Ben: Is that really you in those pics?
Lolita1992: yep you like?
Ben: Ha! Sure who wouldn’t?!
Lolita1992: do you be out
Ben: Em, pardon me?
Lolita1992: do you be out like, at the weekend or whatevs
Ben: OHHHHhhhh sorry yeah, sure, I go out at the weekends, sure, I do be out all the time.
Lolita1992: cos like i wanted to go out tonight but all me mates are bein cunts an stayin in
Ben: Oh wow, cool. How old are you?
Lolita1992: old enough
Ben: No seriously though, are you really 18? When’s your birthday?
Lolita1992: my birthday’s in april why, wanna buy me a birthday present?
Ben: lol, one step at a time there…do you know ************ near ******?
Lolita1992: oh yeah sure, it’s deadly, i do be always in dere wit me mates when dere not bein borin
Ben: lol – how about 9? How will I recognise you?
Lolita1992: i’ll be wearin’ fuck all – you’ll spot me
Ben: Hahahaha…awesome! Great, see you then!

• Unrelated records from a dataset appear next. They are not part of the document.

-- pv_equiv track=rewrite | github.com/niclabs/robustness-and-resilience-in-graphs | auxiliaryFunctions.py | MCV
-- ===== SOURCE A (Python) =====
-- def MCV(g, mcv_covers):
--     """
--     g: Graph
--     return: The set of minimum vertex covers of G
--     """
--
--     result = []
--     min = len(mcv_covers[0])
--     for cover in mcv_covers:
--         l = len(cover)
--         if l < min:
--             min = l
--     for cover in mcv_covers:
--         if(len(cover) == min):
--             result.append(cover)
--     if not result:
--         return None
--     return result
-- ===== SOURCE B (Python) =====
-- def MCV(g, mcv_covers):
--     buckets = {}
--     for cover in mcv_covers:
--         buckets.setdefault(len(cover), []).append(cover)
--     return buckets[min(buckets)]
-- ===== Notes on version B (the rewrite author's own statement) =====
-- stated objective: simpler
-- what changed: Replaced A's two scans (min-length pass, then filter pass) by grouping the covers into a dict keyed by length and returning the bucket of the minimum key.
-- outside the precondition, e.g. on MCV(0, []): A raises IndexError, B raises ValueError
import Mathlib
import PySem

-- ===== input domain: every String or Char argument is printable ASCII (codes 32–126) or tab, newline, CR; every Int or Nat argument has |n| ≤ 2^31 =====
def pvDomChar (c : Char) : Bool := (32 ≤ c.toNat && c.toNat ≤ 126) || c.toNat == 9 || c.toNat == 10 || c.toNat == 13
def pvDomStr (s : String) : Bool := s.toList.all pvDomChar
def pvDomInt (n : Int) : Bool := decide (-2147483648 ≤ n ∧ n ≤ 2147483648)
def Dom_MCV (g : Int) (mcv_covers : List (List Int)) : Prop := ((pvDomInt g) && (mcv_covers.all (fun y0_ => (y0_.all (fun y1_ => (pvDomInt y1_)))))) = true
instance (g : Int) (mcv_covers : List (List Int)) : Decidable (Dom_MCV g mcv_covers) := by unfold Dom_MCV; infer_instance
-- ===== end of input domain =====

-- B replaces A's two scans (min pass, filter pass) by grouping covers into a dict keyed by length
-- and returning the bucket of the minimum key; same return value on every nonempty input.

-- ===== PORT A =====
-- A: first pass computes the minimum length, second pass collects covers of that length.
def MCV (g : Int) (mcv_covers : List (List Int)) : Option (List (List Int)) :=
  match mcv_covers with
  | [] => none  -- Python raises IndexError here; excluded by Pre_MCV
  | c0 :: _ =>
    let min := mcv_covers.foldl
      (fun mn c => if (c.length : Int) < mn then (c.length : Int) else mn) (c0.length : Int)
    let result := mcv_covers.foldl
      (fun acc c => if (c.length : Int) = min then acc ++ [c] else acc) []
    if result.isEmpty then none else some result

-- ===== PORT B =====
-- B: group covers by length (dict bucket per length), then index by the minimum key.
-- 'buckets.setdefault(len(cover), []).append(cover)' is Dict.modify with default [];
-- 'min(buckets)' is min? over the keys; 'buckets[m]' is get? (none = KeyError, never reached).
def MCV_alt (g : Int) (mcv_covers : List (List Int)) : Option (List (List Int)) :=
  let buckets := mcv_covers.foldl
    (fun (d : PySem.Dict Int (List (List Int))) c =>
      d.modify (c.length : Int) [] (fun v => v ++ [c]))
    PySem.Dict.empty
  match PySem.List.min? buckets.keys (fun k => k) with
  | none => none  -- empty dict: Python's min raises ValueError; excluded by Pre_MCV
  | some m => buckets.get? m

-- ===== PRECONDITION & SPEC =====
-- Pre_ excludes only the empty list, on which A raises IndexError at mcv_covers[0] (and B's min raises).
def Pre_MCV (g : Int) (mcv_covers : List (List Int)) : Prop := mcv_covers ≠ []
instance (g : Int) (mcv_covers : List (List Int)) : Decidable (Pre_MCV g mcv_covers) := by unfold Pre_MCV; infer_instance
def pvWitness_MCV : Int × List (List Int) := (0, [[1, 2], [3]])
def Spec_MCV (g : Int) (mcv_covers : List (List Int)) (out : Option (List (List Int))) : Prop := out = MCV_alt g mcv_covers
instance (g : Int) (mcv_covers : List (List Int)) (out : Option (List (List Int))) : Decidable (Spec_MCV g mcv_covers out) := by unfold Spec_MCV; infer_instance

-- ===== CLAIM (what is proved, stated in full; the proofs are below) =====
def Claim_equal_MCV : Prop := ∀ (g : Int) (mcv_covers : List (List Int)), Dom_MCV g mcv_covers → Pre_MCV g mcv_covers → Spec_MCV g mcv_covers (MCV g mcv_covers)

-- ===== LEMMAS AND PROOFS =====

-- the minimum-scan of A as a function
def pvMinf (l : List (List Int)) (m : Int) : Int :=
  l.foldl (fun mn c => if (c.length : Int) < mn then (c.length : Int) else mn) m

lemma pvMinf_le : ∀ (l : List (List Int)) (m : Int), pvMinf l m ≤ m := by
  intro l
  induction l with
  | nil => intro m; simp [pvMinf]
  | cons c t ih =>
    intro m
    simp only [pvMinf, List.foldl_cons]
    by_cases h : (c.length : Int) < m
    · simp only [h, if_pos]
      exact le_trans (ih _) (le_of_lt h)
    · simp only [h, if_neg, not_false_iff]
      exact ih m

lemma pvMinf_isMin : ∀ (l : List (List Int)) (m : Int) (c : List Int),
    c ∈ l → pvMinf l m ≤ (c.length : Int) := by
  intro l
  induction l with
  | nil => intro m c hc; cases hc
  | cons a t ih =>
    intro m c hc
    rcases List.mem_cons.mp hc with rfl | hct
    · by_cases h : (c.length : Int) < m
      · have : pvMinf (c :: t) m = pvMinf t (c.length : Int) := by simp [pvMinf, h]
        rw [this]; exact pvMinf_le t _
      · have : pvMinf (c :: t) m = pvMinf t m := by simp [pvMinf, h]
        rw [this]
        exact le_trans (pvMinf_le t m) (by omega)
    · by_cases h : (a.length : Int) < m
      · have : pvMinf (a :: t) m = pvMinf t (a.length : Int) := by simp [pvMinf, h]
        rw [this]; exact ih _ _ hct
      · have : pvMinf (a :: t) m = pvMinf t m := by simp [pvMinf, h]
        rw [this]; exact ih _ _ hct

lemma pvMinf_attained : ∀ (l : List (List Int)) (m : Int),
    pvMinf l m = m ∨ ∃ c ∈ l, (c.length : Int) = pvMinf l m := by
  intro l
  induction l with
  | nil => intro m; left; rfl
  | cons c t ih =>
    intro m
    by_cases h : (c.length : Int) < m
    · right
      have : pvMinf (c :: t) m = pvMinf t (c.length : Int) := by
        simp [pvMinf, h]
      rw [this]
      rcases ih (c.length : Int) with h1 | ⟨d, hd, hd2⟩
      · exact ⟨c, List.mem_cons_self .., h1.symm⟩
      · exact ⟨d, List.mem_cons_of_mem _ hd, hd2⟩
    · have heq : pvMinf (c :: t) m = pvMinf t m := by simp [pvMinf, h]
      rw [heq]
      rcases ih m with h1 | ⟨d, hd, hd2⟩
      · exact Or.inl h1
      · exact Or.inr ⟨d, List.mem_cons_of_mem _ hd, hd2⟩

-- A's second pass is filter with an accumulated prefix
lemma pvFilterFold (M : Int) : ∀ (l : List (List Int)) (acc : List (List Int)),
    l.foldl (fun acc c => if (c.length : Int) = M then acc ++ [c] else acc) acc
      = acc ++ l.filter (fun c => (c.length : Int) = M) := by
  intro l
  induction l with
  | nil => intro acc; simp
  | cons c t ih =>
    intro acc
    by_cases h : (c.length : Int) = M
    · simp [h, ih]
    · simp [h, ih]

-- B's grouping fold: each bucket is the filter of the input by its key
lemma pvBucketGetD (l : List (List Int)) (k : Int) :
    (l.foldl (fun (d : PySem.Dict Int (List (List Int))) c =>
        d.modify (c.length : Int) [] (fun v => v ++ [c])) PySem.Dict.empty).getD k []
      = l.filter (fun c => (c.length : Int) = k) := by
  have hmap := @List.foldl_map _ _ _ (fun (c : List Int) => ((c.length : Int), c))
    (fun (d : PySem.Dict Int (List (List Int))) (p : Int × List Int) =>
      d.modify p.1 [] (fun v => v ++ [p.2])) l PySem.Dict.empty
  have h := PySem.Dict.getD_foldl_modify_append
    (l.map (fun (c : List Int) => ((c.length : Int), c))) (PySem.Dict.empty) k
  rw [hmap] at h
  simp only [h, PySem.Dict.getD_empty, List.nil_append, List.filter_map]
  rw [show ((fun (p : Int × List Int) => p.1 == k) ∘
        fun (c : List Int) => ((c.length : Int), c)) = fun c => (c.length : Int) == k from rfl]
  rw [List.map_map]
  rw [show ((fun (p : Int × List Int) => p.2) ∘
      fun (c : List Int) => ((c.length : Int), c)) = fun c => c from rfl, List.map_id']
  apply List.filter_congr
  intro c _
  exact Bool.beq_eq_decide_eq ..

-- B's keys are the distinct lengths
lemma pvBucketKeys (l : List (List Int)) :
    (l.foldl (fun (d : PySem.Dict Int (List (List Int))) c =>
        d.modify (c.length : Int) [] (fun v => v ++ [c])) PySem.Dict.empty).keys
      = PySem.Set.ofList (l.map (fun c => (c.length : Int))) := by
  rw [PySem.Dict.keys_foldl_modify_key]
  simp [PySem.Set.update_nil_left]

-- ===== VERDICT (by name: the statement is the Claim_ definition above) =====
theorem MCV_spec : Claim_equal_MCV := by
  intro g covers _ hpre
  unfold Spec_MCV
  match covers with
  | [] => exact absurd rfl hpre
  | c0 :: rest =>
    show MCV g (c0 :: rest) = MCV_alt g (c0 :: rest)
    simp only [MCV, MCV_alt]
    set M : Int := List.foldl
      (fun mn c => if (c.length : Int) < mn then (c.length : Int) else mn)
      (c0.length : Int) (c0 :: rest) with hMdef
    have hM : M = pvMinf (c0 :: rest) (c0.length : Int) := rfl
    -- M is ≤ every length and is attained
    have hMle : ∀ c ∈ (c0 :: rest), M ≤ (c.length : Int) := by
      intro c hc; rw [hM]; exact pvMinf_isMin _ _ _ hc
    have hMatt : ∃ c ∈ (c0 :: rest), (c.length : Int) = M := by
      rw [hM]
      rcases pvMinf_attained (c0 :: rest) (c0.length : Int) with h1 | h2
      · exact ⟨c0, List.mem_cons_self .., h1.symm⟩
      · exact h2
    rw [pvBucketKeys, pvFilterFold M (c0 :: rest) []]
    -- B's minimum key equals M
    have hkeys_mem : ∀ k, k ∈ PySem.Set.ofList ((c0 :: rest).map (fun c => (c.length : Int))) ↔
        ∃ c ∈ (c0 :: rest), (c.length : Int) = k := by
      intro k
      simp only [PySem.Set.mem_ofList, List.mem_map]
    have hMmem : M ∈ PySem.Set.ofList ((c0 :: rest).map (fun c => (c.length : Int))) :=
      (hkeys_mem M).mpr hMatt
    obtain ⟨m, hmin⟩ : ∃ m, PySem.List.min? (PySem.Set.ofList
        ((c0 :: rest).map (fun c => (c.length : Int)))) (fun k => k) = some m := by
      cases h : PySem.List.min? (PySem.Set.ofList
          ((c0 :: rest).map (fun c => (c.length : Int)))) (fun k => k) with
      | none =>
        rw [PySem.List.min?_eq_none_iff] at h
        rw [h] at hMmem; cases hMmem
      | some m => exact ⟨m, rfl⟩
    have hmmem := PySem.List.min?_mem hmin
    have hmle := PySem.List.min?_isMin hmin
    have hmM : m = M := by
      rcases (hkeys_mem m).mp hmmem with ⟨c, hc, hcm⟩
      have h1 : M ≤ m := hcm ▸ hMle c hc
      have h2 : m ≤ M := hmle M hMmem
      omega
    rw [hmin, hmM]
    -- B's lookup at M is the bucket = A's filter
    have hgetD := pvBucketGetD (c0 :: rest) M
    have hcontains : ((c0 :: rest).foldl (fun (d : PySem.Dict Int (List (List Int))) c =>
        d.modify (c.length : Int) [] (fun v => v ++ [c])) PySem.Dict.empty).contains M = true := by
      rw [PySem.Dict.contains_iff_mem_keys, pvBucketKeys]
      exact hMmem
    have hsome : (((c0 :: rest).foldl (fun (d : PySem.Dict Int (List (List Int))) c =>
        d.modify (c.length : Int) [] (fun v => v ++ [c])) PySem.Dict.empty).get? M).isSome := by
      rw [← PySem.Dict.contains_eq_isSome_get?]; exact hcontains
    obtain ⟨v, hv⟩ := Option.isSome_iff_exists.mp hsome
    have hvval : v = (c0 :: rest).filter (fun c => (c.length : Int) = M) := by
      have := PySem.Dict.getD_eq_get?_getD ((c0 :: rest).foldl
        (fun (d : PySem.Dict Int (List (List Int))) c =>
          d.modify (c.length : Int) [] (fun v => v ++ [c])) PySem.Dict.empty) M []
      rw [hv] at this
      simp only [Option.getD_some] at this
      rw [← this, hgetD]
    -- A's filter is nonempty
    have hne : ((c0 :: rest).filter (fun c => (c.length : Int) = M)) ≠ [] := by
      rcases hMatt with ⟨c, hc, hcM⟩
      intro hcontra
      have : c ∈ (c0 :: rest).filter (fun c => (c.length : Int) = M) :=
        List.mem_filter.mpr ⟨hc, by simpa using hcM⟩
      rw [hcontra] at this; cases this
    simp only [List.nil_append]
    rw [if_neg (by simpa [List.isEmpty_iff] using hne)]
    exact (hv.trans (by rw [hvval])).symm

I had picked a venue with a really strict door policy, I knew the bouncers wouldn’t let someone in with dodgy ID, it wasn’t foolproof, but if she and I hit it off and the night went well, I didn’t want to end up with a statutory rape charge, so caution is paramount. I have a shower, shave off the beard I’d grown on a stupid dare from my Yes Man days (hereafter referred to as YMD), put on some decent threads and head out the door.
Close Encounter Time
The club’s pretty busy for a Thursday night, but I suppose it’s the summer time, exams are wrapping up, it’s to be expected – decent young crowd in, a couple of mingers here and there of course. I’m suddenly feeling wary about being seen with a sluttily-dressed eighteen year-old girl. I’m only twenty-five, but still, it’s enough of a gap to be kinda conspicuous. This being my first blind date of any kind, I’m nervous, so I down a two shots of tequila and work on a Diet Coke and vodka (doesn’t give you nasty breath). I start to feel a bit smug, looking around at the wrecks, I realise there’s a good chance I’m going home with some busty little number, and as the booze soaks in, I realise that even if her face isn’t all that, it’s been a while for me, and I could do a lot worse.

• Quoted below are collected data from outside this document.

-- pv_equiv track=rewrite | github.com/HiveMinds/gitbrowserinteract | code/project1/src/helper.py | parse_creds
-- ===== SOURCE A (Python) =====
-- def parse_creds(lines):
--     """Gets the GitLab server credentials from the local credentials file.
--
--     :param lines:
--     """
--     username_identifier = "GITLAB_SERVER_ACCOUNT_GLOBAL="
--     pwd_identifier = "GITLAB_SERVER_PASSWORD_GLOBAL="  # nosec
--     username = None
--     pwd = None
--     for line in lines:
--         if line[: len(username_identifier)] == username_identifier:
--             username = line[len(username_identifier) :]
--         if line[: len(pwd_identifier)] == pwd_identifier:
--             pwd = line[len(pwd_identifier) :]
--     if username is not None:
--         if pwd is not None:
--             return username, pwd
--         raise Exception("Did not get password.")
--     raise Exception("Did not get username.")
-- ===== SOURCE B (Python) =====
-- def parse_creds(lines):
--     """Gets the GitLab server credentials from the local credentials file.
--
--     :param lines:
--     """
--     def last_value(prefix):
--         for line in reversed(lines):
--             if line.startswith(prefix):
--                 return line[len(prefix):]
--         return None
--
--     username = last_value("GITLAB_SERVER_ACCOUNT_GLOBAL=")
--     pwd = last_value("GITLAB_SERVER_PASSWORD_GLOBAL=")
--     if username is not None:
--         if pwd is not None:
--             return username, pwd
--         raise Exception("Did not get password.")
--     raise Exception("Did not get username.")
-- ===== Notes on version B (the rewrite author's own statement) =====
-- stated objective: idiomatic
-- what changed: Replaces the single forward fold carrying two Optional accumulators (last match wins by overwriting) by two reverse scans that each return the first (= last) matching line's suffix via startswith and exit early.
import Mathlib
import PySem

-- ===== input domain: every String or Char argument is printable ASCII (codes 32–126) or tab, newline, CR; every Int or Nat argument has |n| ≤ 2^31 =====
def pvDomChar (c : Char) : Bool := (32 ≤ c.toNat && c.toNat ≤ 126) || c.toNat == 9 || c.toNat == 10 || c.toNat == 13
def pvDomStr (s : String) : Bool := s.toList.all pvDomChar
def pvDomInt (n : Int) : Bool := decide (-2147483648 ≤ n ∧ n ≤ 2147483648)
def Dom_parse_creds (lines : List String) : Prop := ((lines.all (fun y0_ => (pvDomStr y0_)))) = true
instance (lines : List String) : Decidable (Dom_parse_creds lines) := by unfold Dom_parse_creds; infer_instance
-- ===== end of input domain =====

-- B differs from A: two reverse scans with early exit replace A's single forward fold with two
-- Optional accumulators. Both Pythons raise when a credential is missing; Pre_ excludes that.

-- ===== PORT A =====
-- one iteration of A's for-loop body over the state (username, pwd)
def pvStepA (st : Option String × Option String) (line : String) : Option String × Option String :=
  let st1 :=
    if PySem.Str.slice line none (some 29) = "GITLAB_SERVER_ACCOUNT_GLOBAL="
    then (some (PySem.Str.slice line (some 29) none), st.2) else st
  if PySem.Str.slice line none (some 30) = "GITLAB_SERVER_PASSWORD_GLOBAL="
  then (st1.1, some (PySem.Str.slice line (some 30) none)) else st1

def parse_creds (lines : List String) : String × String :=
  match lines.foldl pvStepA (none, none) with
  | (some u, some p) => (u, p)
  | (some _, none) => ("", "")  -- Python: raise Exception("Did not get password.")  (outside Pre_)
  | (none, _) => ("", "")       -- Python: raise Exception("Did not get username.")  (outside Pre_)

-- ===== PORT B =====
-- B's last_value: first match in the reversed list (29 resp. 30 is len(prefix))
def pvLastValue (rev : List String) (pre : String) (n : Int) : Option String :=
  match rev with
  | [] => none
  | line :: rest =>
      if PySem.Str.startswith line pre
      then some (PySem.Str.slice line (some n) none)
      else pvLastValue rest pre n

def parse_creds_alt (lines : List String) : String × String :=
  let rev := lines.reverse
  match pvLastValue rev "GITLAB_SERVER_ACCOUNT_GLOBAL=" 29,
        pvLastValue rev "GITLAB_SERVER_PASSWORD_GLOBAL=" 30 with
  | some u, some p => (u, p)
  | some _, none => ("", "")  -- Python: raise Exception("Did not get password.")  (outside Pre_)
  | none, _ => ("", "")       -- Python: raise Exception("Did not get username.")  (outside Pre_)

-- ===== PRECONDITION & SPEC =====
-- Pre_ excludes exactly the inputs on which A raises ("Did not get username." / "Did not get
-- password."): some line must carry each of the two identifiers.
def Pre_parse_creds (lines : List String) : Prop :=
  (lines.any (fun l => PySem.Str.startswith l "GITLAB_SERVER_ACCOUNT_GLOBAL=")) = true ∧
  (lines.any (fun l => PySem.Str.startswith l "GITLAB_SERVER_PASSWORD_GLOBAL=")) = true
instance (lines : List String) : Decidable (Pre_parse_creds lines) := by
  unfold Pre_parse_creds; infer_instance

def pvWitness_parse_creds : List String :=
  ["GITLAB_SERVER_ACCOUNT_GLOBAL=user", "GITLAB_SERVER_PASSWORD_GLOBAL=pw"]

def Spec_parse_creds (lines : List String) (out : String × String) : Prop := out = parse_creds_alt lines
instance (lines : List String) (out : String × String) : Decidable (Spec_parse_creds lines out) := by unfold Spec_parse_creds; infer_instance

-- ===== CLAIM (what is proved, stated in full; the proofs are below) =====
def Claim_equal_parse_creds : Prop := ∀ (lines : List String), Dom_parse_creds lines → Pre_parse_creds lines → Spec_parse_creds lines (parse_creds lines)

-- ===== LEMMAS AND PROOFS =====

-- A's slice-prefix comparison is exactly startswith (n = the key's length)
theorem pvSliceEqIff (line k : String) (n : Int) (hn : 0 ≤ n) (h : k.toList.length = n.toNat) :
    (PySem.Str.slice line none (some n) = k) ↔ PySem.Str.startswith line k = true := by
  rw [← String.toList_inj, PySem.Str.toList_slice, PySem.Chars.slice_eq_listSlice,
      PySem.List.slice_to _ hn, PySem.Str.startswith_eq, PySem.Chars.startswith_iff,
      List.prefix_iff_eq_take, h]
  exact eq_comm

theorem pvLastValue_append (xs ys : List String) (pre : String) (n : Int) :
    pvLastValue (xs ++ ys) pre n = (pvLastValue xs pre n).or (pvLastValue ys pre n) := by
  induction xs with
  | nil => simp [pvLastValue]
  | cons x xs ih =>
      simp only [List.cons_append, pvLastValue]
      split <;> simp [ih]

-- loop invariant: A's fold from any state equals B's reverse search, falling back to the state
theorem pvLoopEq (lines : List String) (u p : Option String) :
    lines.foldl pvStepA (u, p) =
      ((pvLastValue lines.reverse "GITLAB_SERVER_ACCOUNT_GLOBAL=" 29).or u,
       (pvLastValue lines.reverse "GITLAB_SERVER_PASSWORD_GLOBAL=" 30).or p) := by
  induction lines generalizing u p with
  | nil => simp [pvLastValue]
  | cons line rest ih =>
      have hu : (pvStepA (u, p) line).1 =
          (if PySem.Str.startswith line "GITLAB_SERVER_ACCOUNT_GLOBAL=" then
            some (PySem.Str.slice line (some 29) none) else none).or u := by
        simp only [pvStepA,
          pvSliceEqIff line "GITLAB_SERVER_ACCOUNT_GLOBAL=" 29 (by norm_num) (by decide),
          pvSliceEqIff line "GITLAB_SERVER_PASSWORD_GLOBAL=" 30 (by norm_num) (by decide)]
        by_cases h1 : PySem.Str.startswith line "GITLAB_SERVER_ACCOUNT_GLOBAL=" = true <;>
          by_cases h2 : PySem.Str.startswith line "GITLAB_SERVER_PASSWORD_GLOBAL=" = true <;>
          simp_all
      have hp : (pvStepA (u, p) line).2 =
          (if PySem.Str.startswith line "GITLAB_SERVER_PASSWORD_GLOBAL=" then
            some (PySem.Str.slice line (some 30) none) else none).or p := by
        simp only [pvStepA,
          pvSliceEqIff line "GITLAB_SERVER_ACCOUNT_GLOBAL=" 29 (by norm_num) (by decide),
          pvSliceEqIff line "GITLAB_SERVER_PASSWORD_GLOBAL=" 30 (by norm_num) (by decide)]
        by_cases h1 : PySem.Str.startswith line "GITLAB_SERVER_ACCOUNT_GLOBAL=" = true <;>
          by_cases h2 : PySem.Str.startswith line "GITLAB_SERVER_PASSWORD_GLOBAL=" = true <;>
          simp_all
      calc (line :: rest).foldl pvStepA (u, p)
          = rest.foldl pvStepA ((pvStepA (u, p) line).1, (pvStepA (u, p) line).2) := by
            simp [List.foldl_cons]
        _ = _ := by
            rw [ih, hu, hp, List.reverse_cons, pvLastValue_append, pvLastValue_append]
            simp [pvLastValue, Option.or_assoc]
            constructor <;> rfl

-- ===== VERDICT (by name: the statement is the Claim_ definition above) =====
theorem parse_creds_spec : Claim_equal_parse_creds := by
  intro lines _ _
  unfold Spec_parse_creds parse_creds parse_creds_alt
  rw [pvLoopEq]
  simp only [Option.or_none]
  rcases pvLastValue lines.reverse "GITLAB_SERVER_ACCOUNT_GLOBAL=" 29 with _ | u <;>
    rcases pvLastValue lines.reverse "GITLAB_SERVER_PASSWORD_GLOBAL=" 30 with _ | p <;> rfl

I start to wonder what’ll happen if I don’t spot her, but then it dawns on me that of course, I have pictures of myself on my profile, so even if I don’t see her, she’ll see me.

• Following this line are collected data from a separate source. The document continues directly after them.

-- ===== LEMMAS AND PROOFS =====

-- B's loop from start = n'*t+1: appends the chunks for rows t, t+1, …, k'-1.
lemma altLoop_eq (n' k' : Nat) (hn : 0 < n') :
    ∀ (d t : Nat) (acc : List (List Int)), t + d = k' →
    altLoop (n' : Int) ((n' : Int) * (k' : Int)) ((n' : Int) * (t : Int) + 1) acc
      = acc ++ (List.range' t d).map
          (fun s : Nat => PySem.List.pyRange ((n' : Int) * (s : Int) + 1) ((n' : Int) * (s : Int) + (n' : Int) + 1) 1) := by
  intro d
  induction d with
  | zero =>
    intro t acc ht
    have htk : (t : Int) = (k' : Int) := by exact_mod_cast (by omega : t = k')
    rw [altLoop, if_neg (by rw [htk]; intro ⟨_, h⟩; linarith)]
    simp
  | succ d ih =>
    intro t acc ht
    rw [altLoop]
    have hn' : (0 : Int) < (n' : Int) := by exact_mod_cast hn
    have hcond : ((0 : Int) < (n' : Int) ∧ (n' : Int) * (t : Int) + 1 ≤ (n' : Int) * ((k' : Nat) : Int)) := by
      refine ⟨hn', ?_⟩
      have : (t : Int) + 1 ≤ (k' : Int) := by exact_mod_cast (by omega : t + 1 ≤ k')
      nlinarith
    rw [if_pos hcond]
    have hstep : (n' : Int) * (t : Int) + 1 + (n' : Int) = (n' : Int) * (((t + 1 : Nat)) : Int) + 1 := by
      push_cast; ring
    rw [hstep, ih (t + 1) _ (by omega), List.range'_succ, List.map_cons]
    simp only [List.append_assoc, List.singleton_append]
    have hb : ((n' : Int) * (((t + 1 : Nat)) : Int) + 1) = (n' : Int) * (t : Int) + (n' : Int) + 1 := by
      push_cast; ring
    rw [hb]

I down another couple of shots as the tension builds. Looking around, I accidentally make eye-contact with this inappropriately dressed, oddly-shaped septuagenarian. She hobbles over as I busy myself with my phone. Thankfully it vibrates with an email, a lifeline. I open it up.
“Peekaboo, I see you!” I smile, she’s here, while through the haze of alcohol, I am seized by this feeling of dread, like fingers of ice-cold water flowing over my brain and down my spine. As though on strings, wholly against my will, my head lifts up and I see this woman standing before me, a coy smile on her wrinkled face, blackberry in hand. She tucks it into her ample, severely sun-damaged and barely contained bosom and comes in for a hug. Fuck.
The Post Mortem
I get home and immediately take a shower. A long one. Turns out she wasn’t born in 1992. You know what they say about life starting at sixty? Apparently that’s very true in her case, as that’s when her second husband died, right after her sixtieth birthday, in 1992. When I was eight. Those B&W shots were of her, but they were B&W because people didn’t have colour film back then, and though she hadn’t lost the impressive bustline, there was something unappealing about that much thin, saggy flesh. Don’t get me wrong, I’m sure that when I’m her age, I’d be lucky to have her.
But you know what? We actually had a great time. She showed me pictures of her grandchildren, and a sonogram of her first great-grandchild on the way. We drank a few rounds and then went for Eddie Rockets, and though we certainly had fun, I did spend most of the time slapping her hands and wandering feet away from my crotch. I had to call it a night when she poured a pint of coke in my lap on Grafton St and tried to pull my pants off “to scrub the sugar out of ‘em”, which is certainly a notably outdated expression, and I suspect also a euphemism for something else. I gave her a fake phone number and legged it while she searched for her glasses. I think I’m going to be a lot – a LOT – more thorough with stage one in future.